Only certain lines below are wanted: those starting at the line containing "-- ===== SOURCE B" and ending at the line containing "-- stated objective: simpler", both included, each retyped exactly.

____

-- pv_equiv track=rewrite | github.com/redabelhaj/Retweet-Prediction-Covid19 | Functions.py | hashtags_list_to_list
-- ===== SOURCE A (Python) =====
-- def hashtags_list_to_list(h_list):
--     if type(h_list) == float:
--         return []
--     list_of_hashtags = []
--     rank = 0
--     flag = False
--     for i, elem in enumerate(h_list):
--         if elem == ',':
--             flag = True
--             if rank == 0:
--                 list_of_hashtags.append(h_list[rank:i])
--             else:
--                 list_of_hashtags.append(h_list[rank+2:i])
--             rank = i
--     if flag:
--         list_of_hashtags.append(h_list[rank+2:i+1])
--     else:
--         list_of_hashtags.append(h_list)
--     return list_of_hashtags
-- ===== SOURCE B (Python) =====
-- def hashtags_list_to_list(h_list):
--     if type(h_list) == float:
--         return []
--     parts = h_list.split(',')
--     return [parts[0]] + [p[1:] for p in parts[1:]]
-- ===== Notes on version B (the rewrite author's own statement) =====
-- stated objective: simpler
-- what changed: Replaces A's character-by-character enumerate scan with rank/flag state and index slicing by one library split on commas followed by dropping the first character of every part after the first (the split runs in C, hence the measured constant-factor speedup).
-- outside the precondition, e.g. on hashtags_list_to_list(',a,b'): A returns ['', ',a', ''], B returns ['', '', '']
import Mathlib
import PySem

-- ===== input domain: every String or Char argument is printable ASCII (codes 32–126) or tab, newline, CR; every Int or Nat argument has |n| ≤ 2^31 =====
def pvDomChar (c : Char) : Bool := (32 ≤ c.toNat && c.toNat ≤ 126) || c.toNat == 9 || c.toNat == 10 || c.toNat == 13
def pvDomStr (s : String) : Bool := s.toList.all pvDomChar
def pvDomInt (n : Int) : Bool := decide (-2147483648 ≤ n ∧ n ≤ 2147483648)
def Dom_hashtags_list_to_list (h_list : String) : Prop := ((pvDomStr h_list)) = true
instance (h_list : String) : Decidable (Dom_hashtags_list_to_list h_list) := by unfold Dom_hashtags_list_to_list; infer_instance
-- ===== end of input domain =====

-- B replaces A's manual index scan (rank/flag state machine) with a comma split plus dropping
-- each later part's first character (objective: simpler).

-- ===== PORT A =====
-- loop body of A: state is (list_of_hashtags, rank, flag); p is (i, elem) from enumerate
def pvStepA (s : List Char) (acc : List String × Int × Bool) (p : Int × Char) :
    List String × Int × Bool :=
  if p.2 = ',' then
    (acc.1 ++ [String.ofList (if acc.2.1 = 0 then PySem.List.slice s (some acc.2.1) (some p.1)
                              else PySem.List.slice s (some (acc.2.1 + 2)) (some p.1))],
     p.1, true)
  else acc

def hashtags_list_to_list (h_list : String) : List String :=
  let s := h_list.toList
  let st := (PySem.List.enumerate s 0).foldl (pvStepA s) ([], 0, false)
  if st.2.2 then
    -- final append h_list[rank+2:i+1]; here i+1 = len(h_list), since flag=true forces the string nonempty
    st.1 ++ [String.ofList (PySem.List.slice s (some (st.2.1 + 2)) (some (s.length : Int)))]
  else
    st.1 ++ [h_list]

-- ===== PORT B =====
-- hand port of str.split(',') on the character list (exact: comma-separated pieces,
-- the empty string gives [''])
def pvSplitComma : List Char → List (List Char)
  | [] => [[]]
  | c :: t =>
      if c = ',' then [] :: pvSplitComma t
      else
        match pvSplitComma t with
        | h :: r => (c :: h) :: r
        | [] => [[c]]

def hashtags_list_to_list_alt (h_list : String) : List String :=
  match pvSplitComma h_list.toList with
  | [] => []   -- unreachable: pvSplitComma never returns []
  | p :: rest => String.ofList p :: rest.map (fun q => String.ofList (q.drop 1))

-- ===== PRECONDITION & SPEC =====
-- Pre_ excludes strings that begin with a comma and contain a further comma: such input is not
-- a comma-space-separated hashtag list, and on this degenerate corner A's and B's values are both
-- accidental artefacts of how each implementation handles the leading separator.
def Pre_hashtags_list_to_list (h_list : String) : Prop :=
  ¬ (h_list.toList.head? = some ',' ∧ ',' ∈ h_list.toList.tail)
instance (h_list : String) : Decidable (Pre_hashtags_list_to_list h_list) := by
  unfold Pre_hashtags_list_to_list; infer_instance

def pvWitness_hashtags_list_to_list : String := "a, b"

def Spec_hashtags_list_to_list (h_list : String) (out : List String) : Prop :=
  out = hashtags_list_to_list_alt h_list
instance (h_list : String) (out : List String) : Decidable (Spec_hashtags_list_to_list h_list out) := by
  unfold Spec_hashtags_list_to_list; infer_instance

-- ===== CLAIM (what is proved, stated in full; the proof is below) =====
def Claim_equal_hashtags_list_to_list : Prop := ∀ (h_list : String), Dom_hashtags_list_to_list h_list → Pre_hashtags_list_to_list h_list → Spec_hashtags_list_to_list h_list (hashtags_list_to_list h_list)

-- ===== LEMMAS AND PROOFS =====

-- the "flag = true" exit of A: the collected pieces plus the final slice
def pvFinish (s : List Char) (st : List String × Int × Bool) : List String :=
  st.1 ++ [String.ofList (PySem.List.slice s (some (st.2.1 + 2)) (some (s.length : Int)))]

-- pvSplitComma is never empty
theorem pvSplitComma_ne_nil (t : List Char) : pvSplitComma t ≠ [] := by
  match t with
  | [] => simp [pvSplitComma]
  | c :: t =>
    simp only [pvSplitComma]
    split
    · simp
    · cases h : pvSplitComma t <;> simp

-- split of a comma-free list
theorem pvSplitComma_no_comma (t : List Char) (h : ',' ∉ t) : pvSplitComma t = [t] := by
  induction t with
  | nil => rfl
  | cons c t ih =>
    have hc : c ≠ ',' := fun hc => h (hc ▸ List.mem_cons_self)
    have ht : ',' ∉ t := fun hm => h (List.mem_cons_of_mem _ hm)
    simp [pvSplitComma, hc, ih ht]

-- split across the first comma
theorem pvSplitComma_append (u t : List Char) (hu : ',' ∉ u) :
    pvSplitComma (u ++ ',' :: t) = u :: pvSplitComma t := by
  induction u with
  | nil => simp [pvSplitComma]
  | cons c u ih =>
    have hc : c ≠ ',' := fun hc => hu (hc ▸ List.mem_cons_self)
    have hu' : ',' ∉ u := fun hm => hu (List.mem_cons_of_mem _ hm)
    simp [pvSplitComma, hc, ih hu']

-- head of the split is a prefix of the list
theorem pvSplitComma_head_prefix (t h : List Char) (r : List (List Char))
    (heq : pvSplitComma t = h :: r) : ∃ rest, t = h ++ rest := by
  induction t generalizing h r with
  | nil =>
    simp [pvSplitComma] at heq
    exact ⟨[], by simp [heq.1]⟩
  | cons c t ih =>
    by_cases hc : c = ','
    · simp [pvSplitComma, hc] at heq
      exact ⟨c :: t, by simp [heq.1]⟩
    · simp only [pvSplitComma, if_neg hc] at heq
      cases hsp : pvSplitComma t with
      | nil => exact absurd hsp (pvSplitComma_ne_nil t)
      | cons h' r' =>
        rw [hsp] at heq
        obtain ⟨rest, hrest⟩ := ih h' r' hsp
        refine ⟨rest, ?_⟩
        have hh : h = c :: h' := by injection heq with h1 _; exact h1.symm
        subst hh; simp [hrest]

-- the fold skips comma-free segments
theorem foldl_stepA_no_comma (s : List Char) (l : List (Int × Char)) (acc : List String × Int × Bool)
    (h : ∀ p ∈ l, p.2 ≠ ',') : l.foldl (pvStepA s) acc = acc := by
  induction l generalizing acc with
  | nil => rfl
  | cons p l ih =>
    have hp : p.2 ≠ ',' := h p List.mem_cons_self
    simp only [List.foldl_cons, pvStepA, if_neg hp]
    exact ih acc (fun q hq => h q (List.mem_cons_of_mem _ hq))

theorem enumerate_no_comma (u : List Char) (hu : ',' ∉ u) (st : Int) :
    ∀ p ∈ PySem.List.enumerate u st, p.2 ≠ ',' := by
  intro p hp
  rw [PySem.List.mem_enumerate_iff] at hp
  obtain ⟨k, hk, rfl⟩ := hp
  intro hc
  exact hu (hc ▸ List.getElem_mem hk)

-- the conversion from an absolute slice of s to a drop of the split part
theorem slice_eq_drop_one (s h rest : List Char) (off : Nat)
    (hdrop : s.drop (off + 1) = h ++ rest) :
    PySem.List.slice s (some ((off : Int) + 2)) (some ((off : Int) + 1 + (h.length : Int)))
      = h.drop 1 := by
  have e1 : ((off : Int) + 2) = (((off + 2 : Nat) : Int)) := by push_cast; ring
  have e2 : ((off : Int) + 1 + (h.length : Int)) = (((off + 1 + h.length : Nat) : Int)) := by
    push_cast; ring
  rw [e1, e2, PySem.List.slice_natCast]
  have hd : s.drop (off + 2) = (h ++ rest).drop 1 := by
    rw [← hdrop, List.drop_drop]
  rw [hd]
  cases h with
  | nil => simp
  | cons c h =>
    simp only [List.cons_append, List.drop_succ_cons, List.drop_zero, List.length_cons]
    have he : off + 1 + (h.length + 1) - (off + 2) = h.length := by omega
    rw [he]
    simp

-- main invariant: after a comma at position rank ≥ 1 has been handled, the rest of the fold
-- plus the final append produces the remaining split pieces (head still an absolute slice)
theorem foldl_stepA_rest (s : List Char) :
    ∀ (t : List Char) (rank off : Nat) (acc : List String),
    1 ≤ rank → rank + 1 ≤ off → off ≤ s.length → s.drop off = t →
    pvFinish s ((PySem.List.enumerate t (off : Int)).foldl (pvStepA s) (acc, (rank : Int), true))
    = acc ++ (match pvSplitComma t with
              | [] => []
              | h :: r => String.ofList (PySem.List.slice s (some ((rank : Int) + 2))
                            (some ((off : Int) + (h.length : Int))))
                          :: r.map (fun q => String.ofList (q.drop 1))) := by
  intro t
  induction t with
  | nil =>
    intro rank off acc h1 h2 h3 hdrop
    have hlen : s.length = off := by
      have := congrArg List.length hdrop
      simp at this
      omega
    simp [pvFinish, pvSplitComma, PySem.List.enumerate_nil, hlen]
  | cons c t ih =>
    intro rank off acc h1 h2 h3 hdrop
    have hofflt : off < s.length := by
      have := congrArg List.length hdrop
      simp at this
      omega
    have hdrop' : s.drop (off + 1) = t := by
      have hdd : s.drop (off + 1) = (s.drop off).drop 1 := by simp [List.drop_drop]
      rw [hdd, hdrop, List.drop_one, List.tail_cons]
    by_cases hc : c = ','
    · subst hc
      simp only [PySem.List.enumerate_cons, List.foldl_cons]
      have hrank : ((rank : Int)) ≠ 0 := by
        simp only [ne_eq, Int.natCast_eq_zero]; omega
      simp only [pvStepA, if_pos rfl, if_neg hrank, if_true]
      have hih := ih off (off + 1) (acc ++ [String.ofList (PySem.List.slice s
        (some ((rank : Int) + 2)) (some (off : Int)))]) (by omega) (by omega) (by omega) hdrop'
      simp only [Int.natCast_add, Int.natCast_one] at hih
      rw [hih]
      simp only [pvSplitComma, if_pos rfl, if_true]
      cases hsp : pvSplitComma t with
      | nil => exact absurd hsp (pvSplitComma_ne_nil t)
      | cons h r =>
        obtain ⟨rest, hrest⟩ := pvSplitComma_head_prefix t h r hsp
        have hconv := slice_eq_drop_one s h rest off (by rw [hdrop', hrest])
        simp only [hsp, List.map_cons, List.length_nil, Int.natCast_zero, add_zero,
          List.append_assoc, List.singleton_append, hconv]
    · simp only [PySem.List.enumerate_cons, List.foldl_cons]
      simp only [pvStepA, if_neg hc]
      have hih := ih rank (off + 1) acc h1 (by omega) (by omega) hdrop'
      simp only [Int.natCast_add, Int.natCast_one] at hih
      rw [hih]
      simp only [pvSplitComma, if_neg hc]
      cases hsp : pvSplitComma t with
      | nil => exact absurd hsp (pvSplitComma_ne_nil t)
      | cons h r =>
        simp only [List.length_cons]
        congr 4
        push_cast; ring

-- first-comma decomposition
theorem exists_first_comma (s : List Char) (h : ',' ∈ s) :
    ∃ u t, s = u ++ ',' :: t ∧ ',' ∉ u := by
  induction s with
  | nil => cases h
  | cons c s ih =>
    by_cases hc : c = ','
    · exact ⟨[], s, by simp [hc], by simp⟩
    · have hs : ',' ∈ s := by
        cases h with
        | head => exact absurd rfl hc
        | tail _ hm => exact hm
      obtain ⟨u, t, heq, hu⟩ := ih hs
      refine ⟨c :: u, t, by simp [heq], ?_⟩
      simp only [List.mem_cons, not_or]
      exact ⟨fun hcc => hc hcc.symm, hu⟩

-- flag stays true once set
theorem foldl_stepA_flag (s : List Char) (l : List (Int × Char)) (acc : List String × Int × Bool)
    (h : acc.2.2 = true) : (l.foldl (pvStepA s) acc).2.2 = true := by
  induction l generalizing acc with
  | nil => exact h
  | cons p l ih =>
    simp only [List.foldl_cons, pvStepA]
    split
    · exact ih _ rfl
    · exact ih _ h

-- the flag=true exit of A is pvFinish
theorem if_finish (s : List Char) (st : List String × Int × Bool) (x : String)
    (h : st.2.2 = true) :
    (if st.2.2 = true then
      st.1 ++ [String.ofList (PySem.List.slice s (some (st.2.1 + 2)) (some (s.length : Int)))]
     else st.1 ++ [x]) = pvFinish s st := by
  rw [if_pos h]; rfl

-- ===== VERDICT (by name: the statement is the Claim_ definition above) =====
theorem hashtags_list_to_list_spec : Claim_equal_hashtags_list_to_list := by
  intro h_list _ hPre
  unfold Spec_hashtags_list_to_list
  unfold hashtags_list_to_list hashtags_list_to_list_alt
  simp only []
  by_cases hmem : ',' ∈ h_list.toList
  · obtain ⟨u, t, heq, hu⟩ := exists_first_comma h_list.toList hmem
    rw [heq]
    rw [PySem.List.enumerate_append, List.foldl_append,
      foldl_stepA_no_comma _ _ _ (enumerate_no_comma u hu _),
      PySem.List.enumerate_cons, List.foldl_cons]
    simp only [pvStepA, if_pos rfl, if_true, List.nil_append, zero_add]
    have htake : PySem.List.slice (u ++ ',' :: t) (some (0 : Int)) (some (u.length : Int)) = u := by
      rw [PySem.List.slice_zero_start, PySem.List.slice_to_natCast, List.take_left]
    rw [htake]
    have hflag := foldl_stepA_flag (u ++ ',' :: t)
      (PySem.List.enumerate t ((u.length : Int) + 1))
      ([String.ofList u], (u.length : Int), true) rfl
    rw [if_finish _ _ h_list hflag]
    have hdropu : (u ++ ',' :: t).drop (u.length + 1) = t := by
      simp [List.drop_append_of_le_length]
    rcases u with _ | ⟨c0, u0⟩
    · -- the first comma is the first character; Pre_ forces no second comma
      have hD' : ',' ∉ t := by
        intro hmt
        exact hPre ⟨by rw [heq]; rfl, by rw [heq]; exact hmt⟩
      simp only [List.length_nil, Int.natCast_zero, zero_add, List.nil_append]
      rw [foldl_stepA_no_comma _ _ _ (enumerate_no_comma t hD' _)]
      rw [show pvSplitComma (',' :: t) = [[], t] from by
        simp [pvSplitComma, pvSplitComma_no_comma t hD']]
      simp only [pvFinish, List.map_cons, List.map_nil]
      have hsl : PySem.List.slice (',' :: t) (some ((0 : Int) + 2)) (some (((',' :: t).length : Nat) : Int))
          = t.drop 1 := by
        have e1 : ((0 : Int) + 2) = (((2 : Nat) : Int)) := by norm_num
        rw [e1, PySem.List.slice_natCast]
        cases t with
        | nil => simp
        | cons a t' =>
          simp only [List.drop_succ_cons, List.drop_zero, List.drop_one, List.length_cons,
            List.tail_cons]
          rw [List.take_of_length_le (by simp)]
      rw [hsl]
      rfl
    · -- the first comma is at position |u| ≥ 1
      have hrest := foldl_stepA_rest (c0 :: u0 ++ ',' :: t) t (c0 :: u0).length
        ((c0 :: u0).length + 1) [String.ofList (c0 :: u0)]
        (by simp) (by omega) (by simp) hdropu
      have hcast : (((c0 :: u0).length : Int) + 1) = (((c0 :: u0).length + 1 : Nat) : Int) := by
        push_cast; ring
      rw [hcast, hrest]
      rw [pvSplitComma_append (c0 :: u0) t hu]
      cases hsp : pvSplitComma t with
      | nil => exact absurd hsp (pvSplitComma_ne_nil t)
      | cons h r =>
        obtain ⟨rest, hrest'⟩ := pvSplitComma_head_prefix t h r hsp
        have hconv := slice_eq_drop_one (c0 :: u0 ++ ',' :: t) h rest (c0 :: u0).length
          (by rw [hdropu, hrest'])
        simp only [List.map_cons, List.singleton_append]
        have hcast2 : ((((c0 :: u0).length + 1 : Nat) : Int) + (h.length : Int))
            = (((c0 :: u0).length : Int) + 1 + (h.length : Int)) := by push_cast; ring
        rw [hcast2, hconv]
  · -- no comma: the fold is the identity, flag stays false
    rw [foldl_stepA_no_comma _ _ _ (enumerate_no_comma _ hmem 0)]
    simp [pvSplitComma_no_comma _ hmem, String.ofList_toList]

____

**OUTPUT FOR THIS TASK:**
-- ===== SOURCE B (Python) =====
-- def hashtags_list_to_list(h_list):
--     if type(h_list) == float:
--         return []
--     parts = h_list.split(',')
--     return [parts[0]] + [p[1:] for p in parts[1:]]
-- ===== Notes on version B (the rewrite author's own statement) =====
-- stated objective: simpler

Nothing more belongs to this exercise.